Cosa si offre quando si svolge volontariato? Certamente, si dona all’altro qualcosa di proprio. Oltre alla dimensione materiale (fare qualcosa insieme, aiutare concretamente qualcuno, rispondere a problemi…) si dona il proprio tempo, il proprio ascolto attraverso uno spazio mentale aperto, le proprie esperienze, le proprie competenze. L’azione concreta assume un carattere più prettamente simbolico. Ciò che attribuisce così tanto valore al volontariato è il fatto che avvenga all’interno di una dimensione di piena gratuità e che ognuno svolga una “piccola” parte per contribuire ad un progetto “più grande”, del quale si condividono gli ideali. E’ fondamentale il singolo contributo di ognuno: “quello che facciamo è solo una goccia nell’oceano, ma l’oceano senza quella goccia sarebbe più piccolo”.
Cosa si riceve quando si svolge una esperienza di volontariato?
Avvicinarsi al volontariato anche per soddisfare bisogni propri è assolutamente normale; anzi, questo rappresenta proprio l’elemento centrale per decidere di intraprendere una esperienza di volontariato e per poterla svolgere con impegno, motivazione e continuità, riducendo la probabilità che la motivazione si esaurisca nel tempo. Il motore interno che ci guida è uno dei fattori che permette di vivere il volontariato con piena adesione e senso di appartenenza, garantendo una piena sintonizzazione emotiva con le persone più bisognose. Per cui niente sensi di colpa! La cosa davvero importante è essere consapevoli di quanto ogni volontario possa ricevere dall’esperienza che sta facendo. Coinvolgersi in una esperienza di volontariato, in un’ottica pro-sociale, aumenta i livelli di benessere, di autostima e di auto-efficacia. La persona ha la possibilità di arricchire la propria rete di amicizie con persone che condividono una simile visione del mondo. Creare nuovi e significativi legami permette di creare nuove appartenenze, che definiscono l’identità individuale. C’è poi l’aspetto etico e morale, legato alla sensazione di aver partecipato a qualcosa di giusto per aver fatto qualcosa per gli altri. Frequenti sono anche le riflessioni che si effettuano sulla vita in generale, connesse alla possibilità di “ridimensionarsi su alcune convinzioni”, di sentirsi “fortunato”, di “de-centrarsi”… Non è un caso, infatti, che la maggior parte dei volontari parli dell’esperienza di volontariato come di una occasione di crescita personale: ciascuno “porta a casa qualcosa” dal fare volontariato, grazie alla possibilità di aprirsi alla differenza, all’altro e a ciò che non conosciamo.
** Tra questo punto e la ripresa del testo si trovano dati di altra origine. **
-- pv_equiv track=rewrite | github.com/AlexandreDecan/multiwords | words.py | is_unbordered
-- ===== SOURCE A (Python) =====
-- def proper_prefixes(word):
--     """ Return a list of nonempty proper prefixes of
--     the given word (sorted in increasing length). """
--     return [word[:i] for i in range(1, len(word))]
--
-- def proper_suffixes(word):
--     """ Return a list of nonempty proper suffixes
--     of the given word (sorted in decreasing length). """
--     return [word[i:] for i in range(1, len(word))]
--
-- def is_unbordered(word):
--     """ Return True iff word is unbordered. """
--     _suffixes = proper_suffixes(word)
--     _prefixes = proper_prefixes(word)
--     length = len(word)
--     # Number of suffixes and prefixes is the same as |w| - 1.
--     for i in range(length - 1):
--         if _prefixes[i] == _suffixes[length - i - 2]:
--             return False
--     return True
-- ===== SOURCE B (Python) =====
-- def is_unbordered(word):
--     """ Return True iff word is unbordered. """
--     n = len(word)
--     if n < 2:
--         return True
--     # KMP prefix (failure) function: pi[i] = length of the longest proper
--     # border of word[:i+1]; word is unbordered iff pi[n-1] == 0.
--     pi = [0] * n
--     k = 0
--     for i in range(1, n):
--         while k > 0 and word[i] != word[k]:
--             k = pi[k - 1]
--         if word[i] == word[k]:
--             k += 1
--         pi[i] = k
--     return pi[n - 1] == 0
-- ===== Notes on version B (the rewrite author's own statement) =====
-- stated objective: faster
-- what changed: Replaces A's quadratic scheme (materialize every proper prefix and suffix, then compare each prefix with the equally long suffix) by the KMP prefix (failure) function computed in one pass: the word is unbordered iff the last prefix-function value is 0.
import Mathlib
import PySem

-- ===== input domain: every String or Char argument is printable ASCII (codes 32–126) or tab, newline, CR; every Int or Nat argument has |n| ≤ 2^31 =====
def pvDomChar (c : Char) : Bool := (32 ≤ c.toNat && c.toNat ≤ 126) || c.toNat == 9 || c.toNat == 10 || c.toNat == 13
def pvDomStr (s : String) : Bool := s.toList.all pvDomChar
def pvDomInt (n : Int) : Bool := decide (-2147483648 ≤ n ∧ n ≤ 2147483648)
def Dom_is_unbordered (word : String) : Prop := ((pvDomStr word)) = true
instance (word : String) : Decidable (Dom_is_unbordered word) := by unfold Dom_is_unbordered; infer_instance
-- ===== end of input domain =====

-- B replaces A's quadratic build-all-prefixes-and-suffixes scan by the KMP prefix
-- (failure) function: the word is unbordered iff the last prefix-function value is 0.

-- ===== PORT A =====
-- the for-loop of A: returns False on the first i with _prefixes[i] == _suffixes[length-i-2]
def isUnbLoopA (prefixes suffixes : List (List Char)) (length : Int) : List Int → Bool
  | [] => true
  | i :: rest =>
    if PySem.List.pyGetD prefixes i [] = PySem.List.pyGetD suffixes (length - i - 2) [] then false
    else isUnbLoopA prefixes suffixes length rest

def is_unbordered (word : String) : Bool :=
  let s := word.toList
  -- proper_suffixes(word): [word[i:] for i in range(1, len(word))]
  let suffixes := (PySem.List.pyRange 1 (s.length : Int) 1).map
    (fun i => PySem.List.slice s (some i) none)
  -- proper_prefixes(word): [word[:i] for i in range(1, len(word))]
  let prefixes := (PySem.List.pyRange 1 (s.length : Int) 1).map
    (fun i => PySem.List.slice s none (some i))
  let length : Int := s.length
  -- indices i and length-i-2 are always in range, so pyGetD is exact here
  isUnbLoopA prefixes suffixes length (PySem.List.pyRange 0 (length - 1) 1)

-- ===== PORT B =====
-- the while-loop 'while k > 0 and word[i] != word[k]: k = pi[k-1]'; the fuel is the
-- initial k: exact, since k strictly decreases at every iteration (pi[k-1] < k)
def kmpWhile (s : List Char) (pi : List Nat) (c : Char) : Nat → Nat → Nat
  | 0, k => k
  | fuel + 1, k =>
    if 0 < k ∧ c ≠ s.getD k 'A' then kmpWhile s pi c fuel (pi.getD (k - 1) 0)
    else k

-- one iteration of the for-loop body of Source B (state: the pi list built so far, k);
-- Source B assigns pi[i] = k for i = 1..n-1 in order, rendered here as appending
def kmpStep (s : List Char) (st : List Nat × Nat) (i : Nat) : List Nat × Nat :=
  let c := s.getD i 'A'
  let k1 := kmpWhile s st.1 c st.2 st.2
  let k2 := if c = s.getD k1 'A' then k1 + 1 else k1
  (st.1 ++ [k2], k2)

def is_unbordered_alt (word : String) : Bool :=
  let s := word.toList
  let n := s.length
  if n < 2 then true
  else
    let st := (List.range' 1 (n - 1)).foldl (kmpStep s) ([0], 0)
    st.1.getD (n - 1) 0 == 0

-- ===== PRECONDITION & SPEC =====
def Spec_is_unbordered (word : String) (out : Bool) : Prop := out = is_unbordered_alt word
instance (word : String) (out : Bool) : Decidable (Spec_is_unbordered word out) := by unfold Spec_is_unbordered; infer_instance

-- ===== CLAIM (what is proved, stated in full; the proofs are below) =====
def Claim_equal_is_unbordered : Prop := ∀ (word : String), Dom_is_unbordered word → Spec_is_unbordered word (is_unbordered word)

-- ===== LEMMAS AND PROOFS =====

-- 'l is a border length of s': a proper prefix of length l that is also a suffix
def bl (s : List Char) (l : Nat) : Bool :=
  decide (l < s.length) && (s.take l == s.drop (s.length - l))

-- the length of the longest border of s (0 if none)
def maxB (s : List Char) : Nat := Nat.findGreatest (fun l => bl s l = true) s.length
-- B's phase-2 loop body: extend both cumulative coordinate lists (xs[-1] is pyGet? xs (-1))
def pvBodyXY (st : List Int × List Int) (p : String × Int) : List Int × List Int :=
  let dv := pvDir p.1
  (st.1 ++ [(PySem.List.pyGet? st.1 (-1)).getD 0 + dv.1 * p.2],
   st.2 ++ [(PySem.List.pyGet? st.2 (-1)).getD 0 + dv.2 * p.2])

def to_polygon_alt (directives : List (String × Int)) : List (Int × Int) :=
  let runs := pvGroup directives directives.length 0
  let st := (PySem.List.slice runs none (some (-1))).foldl pvBodyXY ([0], [0])
  let start : Int :=
    if ((PySem.List.pyGet? directives 0).getD ("", 0)).1
        = ((PySem.List.pyGet? directives (-1)).getD ("", 0)).1
    then 1 else 0
  PySem.List.slice (st.1.zip st.2) (some start) none

-- ===== PRECONDITION & SPEC =====
-- Exactly the inputs on which the Python A returns: a nonempty list (else directives[0]
-- raises IndexError) whose every direction except possibly the last element's is a key
-- of dirs (else dirs[d] raises KeyError; the last direction is only compared, never looked up).
def Pre_to_polygon (directives : List (String × Int)) : Prop :=
  directives ≠ [] ∧
    ∀ p ∈ directives.dropLast, p.1 = "R" ∨ p.1 = "L" ∨ p.1 = "U" ∨ p.1 = "D"
instance (directives : List (String × Int)) : Decidable (Pre_to_polygon directives) := by
  unfold Pre_to_polygon; infer_instance

def pvWitness_to_polygon : (List (String × Int)) := [("R", 2), ("U", 3), ("L", 2), ("D", 3)]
Tutte le motivazioni sono legittime ma è importante esplicitarle perché esse non sono qualcosa di statico ma si modificano nel corso del tempo. È importante essere consapevoli del fatto che le motivazioni si rinnovano continuamente perché questo andrà ad influenzare anche il modo di svolgere l’esperienza di volontariato, in termini di partecipazione, frequenza e qualità.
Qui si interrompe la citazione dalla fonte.